- **Exercise material**
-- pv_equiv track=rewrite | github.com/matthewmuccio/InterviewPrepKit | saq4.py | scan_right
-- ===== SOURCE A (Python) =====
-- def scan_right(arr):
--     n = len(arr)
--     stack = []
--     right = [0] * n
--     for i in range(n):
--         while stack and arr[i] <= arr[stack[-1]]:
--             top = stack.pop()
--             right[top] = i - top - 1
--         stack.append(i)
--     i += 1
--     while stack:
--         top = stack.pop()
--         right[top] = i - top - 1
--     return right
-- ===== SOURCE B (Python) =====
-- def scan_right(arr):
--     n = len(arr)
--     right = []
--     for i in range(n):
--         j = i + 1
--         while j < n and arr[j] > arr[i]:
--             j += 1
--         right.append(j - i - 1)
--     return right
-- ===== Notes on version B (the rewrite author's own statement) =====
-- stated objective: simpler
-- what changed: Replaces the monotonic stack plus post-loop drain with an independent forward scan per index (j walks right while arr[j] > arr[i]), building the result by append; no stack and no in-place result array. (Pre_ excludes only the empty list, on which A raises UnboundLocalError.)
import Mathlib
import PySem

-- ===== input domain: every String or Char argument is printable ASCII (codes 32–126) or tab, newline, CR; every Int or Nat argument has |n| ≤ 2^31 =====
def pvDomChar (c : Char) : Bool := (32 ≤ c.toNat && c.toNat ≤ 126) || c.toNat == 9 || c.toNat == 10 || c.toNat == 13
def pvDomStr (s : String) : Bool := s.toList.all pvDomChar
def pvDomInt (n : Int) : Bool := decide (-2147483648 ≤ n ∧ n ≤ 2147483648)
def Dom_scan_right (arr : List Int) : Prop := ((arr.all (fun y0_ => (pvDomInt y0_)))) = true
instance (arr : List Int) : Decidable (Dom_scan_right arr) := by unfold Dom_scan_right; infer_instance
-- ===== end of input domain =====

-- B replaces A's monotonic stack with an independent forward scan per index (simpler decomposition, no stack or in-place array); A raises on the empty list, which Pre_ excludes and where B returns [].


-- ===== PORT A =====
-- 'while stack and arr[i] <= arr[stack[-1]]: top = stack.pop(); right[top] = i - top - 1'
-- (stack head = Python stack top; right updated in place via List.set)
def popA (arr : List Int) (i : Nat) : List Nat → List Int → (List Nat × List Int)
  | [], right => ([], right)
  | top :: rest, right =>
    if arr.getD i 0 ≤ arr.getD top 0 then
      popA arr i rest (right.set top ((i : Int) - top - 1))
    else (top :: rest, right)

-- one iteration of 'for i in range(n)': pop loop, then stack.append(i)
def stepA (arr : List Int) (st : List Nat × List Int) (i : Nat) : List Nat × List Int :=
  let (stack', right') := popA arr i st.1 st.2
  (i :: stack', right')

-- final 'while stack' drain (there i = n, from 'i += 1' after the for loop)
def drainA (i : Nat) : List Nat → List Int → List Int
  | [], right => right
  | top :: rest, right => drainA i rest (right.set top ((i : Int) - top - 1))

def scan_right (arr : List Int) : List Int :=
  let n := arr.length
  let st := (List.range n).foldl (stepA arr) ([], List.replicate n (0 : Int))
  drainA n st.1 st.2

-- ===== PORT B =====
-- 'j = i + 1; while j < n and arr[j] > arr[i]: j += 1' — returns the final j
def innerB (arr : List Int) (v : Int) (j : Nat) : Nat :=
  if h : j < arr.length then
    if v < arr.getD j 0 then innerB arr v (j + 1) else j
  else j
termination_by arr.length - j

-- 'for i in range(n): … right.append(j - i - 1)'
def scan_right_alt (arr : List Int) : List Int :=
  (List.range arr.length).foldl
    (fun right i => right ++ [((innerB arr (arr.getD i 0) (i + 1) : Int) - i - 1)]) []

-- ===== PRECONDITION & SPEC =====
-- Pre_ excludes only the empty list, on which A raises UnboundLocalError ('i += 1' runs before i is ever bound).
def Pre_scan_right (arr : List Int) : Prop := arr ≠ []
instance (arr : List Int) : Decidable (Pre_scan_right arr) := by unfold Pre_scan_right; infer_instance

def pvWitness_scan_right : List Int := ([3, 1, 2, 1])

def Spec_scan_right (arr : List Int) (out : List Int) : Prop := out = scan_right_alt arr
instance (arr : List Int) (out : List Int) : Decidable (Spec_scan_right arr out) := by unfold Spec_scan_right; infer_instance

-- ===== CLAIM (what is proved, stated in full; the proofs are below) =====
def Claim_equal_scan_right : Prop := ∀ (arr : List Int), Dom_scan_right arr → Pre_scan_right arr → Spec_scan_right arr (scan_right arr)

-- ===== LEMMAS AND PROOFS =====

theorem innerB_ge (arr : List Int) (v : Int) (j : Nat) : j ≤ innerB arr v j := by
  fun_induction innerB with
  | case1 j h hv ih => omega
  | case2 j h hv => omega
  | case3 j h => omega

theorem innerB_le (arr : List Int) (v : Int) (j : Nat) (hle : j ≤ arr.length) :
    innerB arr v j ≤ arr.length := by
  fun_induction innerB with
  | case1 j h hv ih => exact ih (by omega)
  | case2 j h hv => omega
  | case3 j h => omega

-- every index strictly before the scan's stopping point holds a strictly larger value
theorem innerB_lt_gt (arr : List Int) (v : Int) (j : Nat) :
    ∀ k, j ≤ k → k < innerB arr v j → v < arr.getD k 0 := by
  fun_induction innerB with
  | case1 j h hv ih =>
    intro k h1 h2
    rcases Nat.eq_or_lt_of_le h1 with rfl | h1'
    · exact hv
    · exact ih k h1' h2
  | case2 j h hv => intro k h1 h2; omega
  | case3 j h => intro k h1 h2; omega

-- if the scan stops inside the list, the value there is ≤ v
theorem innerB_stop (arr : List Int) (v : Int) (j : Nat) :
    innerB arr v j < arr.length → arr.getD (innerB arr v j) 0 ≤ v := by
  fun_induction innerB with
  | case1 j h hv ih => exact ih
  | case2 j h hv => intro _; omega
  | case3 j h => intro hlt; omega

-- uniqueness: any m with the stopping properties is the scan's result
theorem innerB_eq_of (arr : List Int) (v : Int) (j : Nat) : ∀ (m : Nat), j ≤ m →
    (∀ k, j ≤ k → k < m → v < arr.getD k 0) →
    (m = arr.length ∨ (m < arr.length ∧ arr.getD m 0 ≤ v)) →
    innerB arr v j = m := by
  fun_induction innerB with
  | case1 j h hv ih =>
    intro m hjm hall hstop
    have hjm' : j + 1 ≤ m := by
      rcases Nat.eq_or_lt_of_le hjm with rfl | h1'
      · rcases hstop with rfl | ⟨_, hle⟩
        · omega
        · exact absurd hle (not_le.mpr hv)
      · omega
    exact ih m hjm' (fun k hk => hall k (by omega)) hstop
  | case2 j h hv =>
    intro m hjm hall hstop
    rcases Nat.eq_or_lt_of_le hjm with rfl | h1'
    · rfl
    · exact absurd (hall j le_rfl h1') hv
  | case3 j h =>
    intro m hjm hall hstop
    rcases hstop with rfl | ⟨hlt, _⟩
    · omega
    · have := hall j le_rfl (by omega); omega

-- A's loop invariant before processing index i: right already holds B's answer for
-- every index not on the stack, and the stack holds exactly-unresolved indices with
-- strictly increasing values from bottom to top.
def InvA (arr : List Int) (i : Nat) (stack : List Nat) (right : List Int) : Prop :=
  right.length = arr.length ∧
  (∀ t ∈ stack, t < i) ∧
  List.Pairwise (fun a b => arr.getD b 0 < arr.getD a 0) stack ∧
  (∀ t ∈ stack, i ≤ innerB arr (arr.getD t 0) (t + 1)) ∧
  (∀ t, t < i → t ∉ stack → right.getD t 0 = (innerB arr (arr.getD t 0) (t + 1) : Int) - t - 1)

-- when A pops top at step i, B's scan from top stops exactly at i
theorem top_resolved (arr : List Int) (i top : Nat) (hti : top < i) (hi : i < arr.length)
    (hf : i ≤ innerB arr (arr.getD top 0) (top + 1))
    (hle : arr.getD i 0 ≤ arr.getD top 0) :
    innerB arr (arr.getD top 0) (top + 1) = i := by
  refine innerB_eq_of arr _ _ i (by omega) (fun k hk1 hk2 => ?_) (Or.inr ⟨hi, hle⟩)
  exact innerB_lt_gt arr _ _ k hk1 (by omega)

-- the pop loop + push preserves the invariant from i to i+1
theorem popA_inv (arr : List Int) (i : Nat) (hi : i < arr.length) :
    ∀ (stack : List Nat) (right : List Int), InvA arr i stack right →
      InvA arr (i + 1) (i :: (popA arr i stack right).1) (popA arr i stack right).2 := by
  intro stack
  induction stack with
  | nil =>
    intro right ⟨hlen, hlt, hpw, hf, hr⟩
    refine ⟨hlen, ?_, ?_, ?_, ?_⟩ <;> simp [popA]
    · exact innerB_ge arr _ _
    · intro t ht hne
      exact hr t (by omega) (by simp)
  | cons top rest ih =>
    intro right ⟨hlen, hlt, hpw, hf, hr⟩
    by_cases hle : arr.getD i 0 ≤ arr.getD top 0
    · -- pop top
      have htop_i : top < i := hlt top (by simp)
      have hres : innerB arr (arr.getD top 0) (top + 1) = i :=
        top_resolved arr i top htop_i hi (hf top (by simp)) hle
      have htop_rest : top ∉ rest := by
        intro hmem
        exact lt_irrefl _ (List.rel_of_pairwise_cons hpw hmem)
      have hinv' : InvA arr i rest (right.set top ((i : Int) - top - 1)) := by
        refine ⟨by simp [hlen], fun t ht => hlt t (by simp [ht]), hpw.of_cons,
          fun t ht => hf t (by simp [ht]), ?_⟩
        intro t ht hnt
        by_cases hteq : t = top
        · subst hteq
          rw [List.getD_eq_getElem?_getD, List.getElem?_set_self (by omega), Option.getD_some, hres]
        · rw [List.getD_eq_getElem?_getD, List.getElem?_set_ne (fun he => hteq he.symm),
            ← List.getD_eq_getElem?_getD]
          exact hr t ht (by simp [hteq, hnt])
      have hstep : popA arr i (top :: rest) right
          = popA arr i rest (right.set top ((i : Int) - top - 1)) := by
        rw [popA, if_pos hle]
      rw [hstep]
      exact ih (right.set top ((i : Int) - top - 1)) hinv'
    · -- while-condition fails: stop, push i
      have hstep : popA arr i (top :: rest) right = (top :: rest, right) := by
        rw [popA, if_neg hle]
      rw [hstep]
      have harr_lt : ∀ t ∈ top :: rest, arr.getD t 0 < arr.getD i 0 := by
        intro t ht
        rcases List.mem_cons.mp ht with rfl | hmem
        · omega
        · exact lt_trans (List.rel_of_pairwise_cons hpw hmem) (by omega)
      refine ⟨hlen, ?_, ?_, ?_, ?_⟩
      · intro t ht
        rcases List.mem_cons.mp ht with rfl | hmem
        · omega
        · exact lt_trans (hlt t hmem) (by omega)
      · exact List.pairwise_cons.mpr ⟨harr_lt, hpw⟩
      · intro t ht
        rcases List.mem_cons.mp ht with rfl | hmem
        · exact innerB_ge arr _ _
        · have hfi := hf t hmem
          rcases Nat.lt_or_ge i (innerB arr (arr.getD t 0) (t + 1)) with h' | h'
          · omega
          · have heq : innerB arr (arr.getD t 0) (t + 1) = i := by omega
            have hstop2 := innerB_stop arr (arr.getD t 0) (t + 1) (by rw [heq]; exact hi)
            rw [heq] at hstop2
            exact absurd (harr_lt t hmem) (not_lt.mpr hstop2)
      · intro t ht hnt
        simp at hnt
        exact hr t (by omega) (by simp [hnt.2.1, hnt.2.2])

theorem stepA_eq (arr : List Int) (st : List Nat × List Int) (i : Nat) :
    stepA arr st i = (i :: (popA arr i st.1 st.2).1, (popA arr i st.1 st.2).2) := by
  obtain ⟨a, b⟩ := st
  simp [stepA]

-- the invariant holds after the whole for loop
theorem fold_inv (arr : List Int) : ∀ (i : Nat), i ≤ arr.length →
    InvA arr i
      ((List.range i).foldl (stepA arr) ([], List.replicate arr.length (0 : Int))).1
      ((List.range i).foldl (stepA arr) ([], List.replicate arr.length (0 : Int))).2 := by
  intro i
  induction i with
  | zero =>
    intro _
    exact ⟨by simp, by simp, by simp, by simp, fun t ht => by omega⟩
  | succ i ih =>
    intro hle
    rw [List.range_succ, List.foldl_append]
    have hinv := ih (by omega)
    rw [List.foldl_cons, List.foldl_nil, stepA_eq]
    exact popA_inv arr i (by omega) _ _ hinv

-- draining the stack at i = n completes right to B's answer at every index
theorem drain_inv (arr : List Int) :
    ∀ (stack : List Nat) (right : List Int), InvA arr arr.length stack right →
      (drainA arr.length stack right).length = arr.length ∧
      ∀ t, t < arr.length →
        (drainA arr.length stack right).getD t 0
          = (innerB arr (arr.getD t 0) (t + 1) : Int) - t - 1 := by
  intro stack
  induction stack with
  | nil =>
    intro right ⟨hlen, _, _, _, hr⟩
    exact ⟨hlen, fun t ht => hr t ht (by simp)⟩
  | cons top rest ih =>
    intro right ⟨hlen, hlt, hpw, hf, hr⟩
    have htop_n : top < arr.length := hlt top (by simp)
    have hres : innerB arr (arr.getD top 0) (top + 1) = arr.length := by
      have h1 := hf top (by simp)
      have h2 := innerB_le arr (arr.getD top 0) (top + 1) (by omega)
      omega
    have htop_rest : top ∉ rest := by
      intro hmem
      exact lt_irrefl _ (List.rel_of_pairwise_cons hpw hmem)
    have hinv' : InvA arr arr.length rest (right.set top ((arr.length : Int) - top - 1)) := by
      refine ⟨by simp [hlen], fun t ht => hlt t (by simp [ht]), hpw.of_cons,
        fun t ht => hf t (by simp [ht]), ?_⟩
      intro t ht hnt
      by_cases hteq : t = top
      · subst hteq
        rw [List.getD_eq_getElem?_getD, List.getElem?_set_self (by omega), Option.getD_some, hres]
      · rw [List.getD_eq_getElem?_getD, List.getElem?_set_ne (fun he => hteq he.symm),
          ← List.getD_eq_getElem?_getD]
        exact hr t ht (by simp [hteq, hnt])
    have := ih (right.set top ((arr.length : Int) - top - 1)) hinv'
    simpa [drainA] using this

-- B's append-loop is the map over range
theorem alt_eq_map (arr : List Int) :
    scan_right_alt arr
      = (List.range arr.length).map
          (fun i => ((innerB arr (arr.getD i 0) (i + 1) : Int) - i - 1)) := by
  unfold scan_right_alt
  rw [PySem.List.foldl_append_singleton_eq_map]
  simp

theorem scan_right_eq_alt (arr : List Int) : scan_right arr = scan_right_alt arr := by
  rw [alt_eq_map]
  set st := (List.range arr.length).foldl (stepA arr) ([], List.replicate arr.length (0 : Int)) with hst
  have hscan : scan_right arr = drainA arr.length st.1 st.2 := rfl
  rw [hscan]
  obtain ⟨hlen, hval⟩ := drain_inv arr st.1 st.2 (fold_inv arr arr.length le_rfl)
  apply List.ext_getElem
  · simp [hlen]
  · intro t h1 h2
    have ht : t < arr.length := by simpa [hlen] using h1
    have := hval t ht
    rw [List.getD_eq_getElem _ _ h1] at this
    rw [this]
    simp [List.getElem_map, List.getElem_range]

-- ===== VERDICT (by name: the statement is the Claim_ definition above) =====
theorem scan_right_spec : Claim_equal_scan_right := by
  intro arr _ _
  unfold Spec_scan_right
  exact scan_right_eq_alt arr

- **What the task requires**
Take the stretch of lines above from the one containing "(∀ k, j ≤ k → k < m → v < arr.getD k 0) →" through the one containing "theorem popA_inv (arr" and repeat it exactly, adding no other line.

- **Written reply**
    (∀ k, j ≤ k → k < m → v < arr.getD k 0) →
    (m = arr.length ∨ (m < arr.length ∧ arr.getD m 0 ≤ v)) →
    innerB arr v j = m := by
  fun_induction innerB with
  | case1 j h hv ih =>
    intro m hjm hall hstop
    have hjm' : j + 1 ≤ m := by
      rcases Nat.eq_or_lt_of_le hjm with rfl | h1'
      · rcases hstop with rfl | ⟨_, hle⟩
        · omega
        · exact absurd hle (not_le.mpr hv)
      · omega
    exact ih m hjm' (fun k hk => hall k (by omega)) hstop
  | case2 j h hv =>
    intro m hjm hall hstop
    rcases Nat.eq_or_lt_of_le hjm with rfl | h1'
    · rfl
    · exact absurd (hall j le_rfl h1') hv
  | case3 j h =>
    intro m hjm hall hstop
    rcases hstop with rfl | ⟨hlt, _⟩
    · omega
    · have := hall j le_rfl (by omega); omega

-- A's loop invariant before processing index i: right already holds B's answer for
-- every index not on the stack, and the stack holds exactly-unresolved indices with
-- strictly increasing values from bottom to top.
def InvA (arr : List Int) (i : Nat) (stack : List Nat) (right : List Int) : Prop :=
  right.length = arr.length ∧
  (∀ t ∈ stack, t < i) ∧
  List.Pairwise (fun a b => arr.getD b 0 < arr.getD a 0) stack ∧
  (∀ t ∈ stack, i ≤ innerB arr (arr.getD t 0) (t + 1)) ∧
  (∀ t, t < i → t ∉ stack → right.getD t 0 = (innerB arr (arr.getD t 0) (t + 1) : Int) - t - 1)

-- when A pops top at step i, B's scan from top stops exactly at i
theorem top_resolved (arr : List Int) (i top : Nat) (hti : top < i) (hi : i < arr.length)
    (hf : i ≤ innerB arr (arr.getD top 0) (top + 1))
    (hle : arr.getD i 0 ≤ arr.getD top 0) :
    innerB arr (arr.getD top 0) (top + 1) = i := by
  refine innerB_eq_of arr _ _ i (by omega) (fun k hk1 hk2 => ?_) (Or.inr ⟨hi, hle⟩)
  exact innerB_lt_gt arr _ _ k hk1 (by omega)

-- the pop loop + push preserves the invariant from i to i+1
theorem popA_inv (arr : List Int) (i : Nat) (hi : i < arr.length) :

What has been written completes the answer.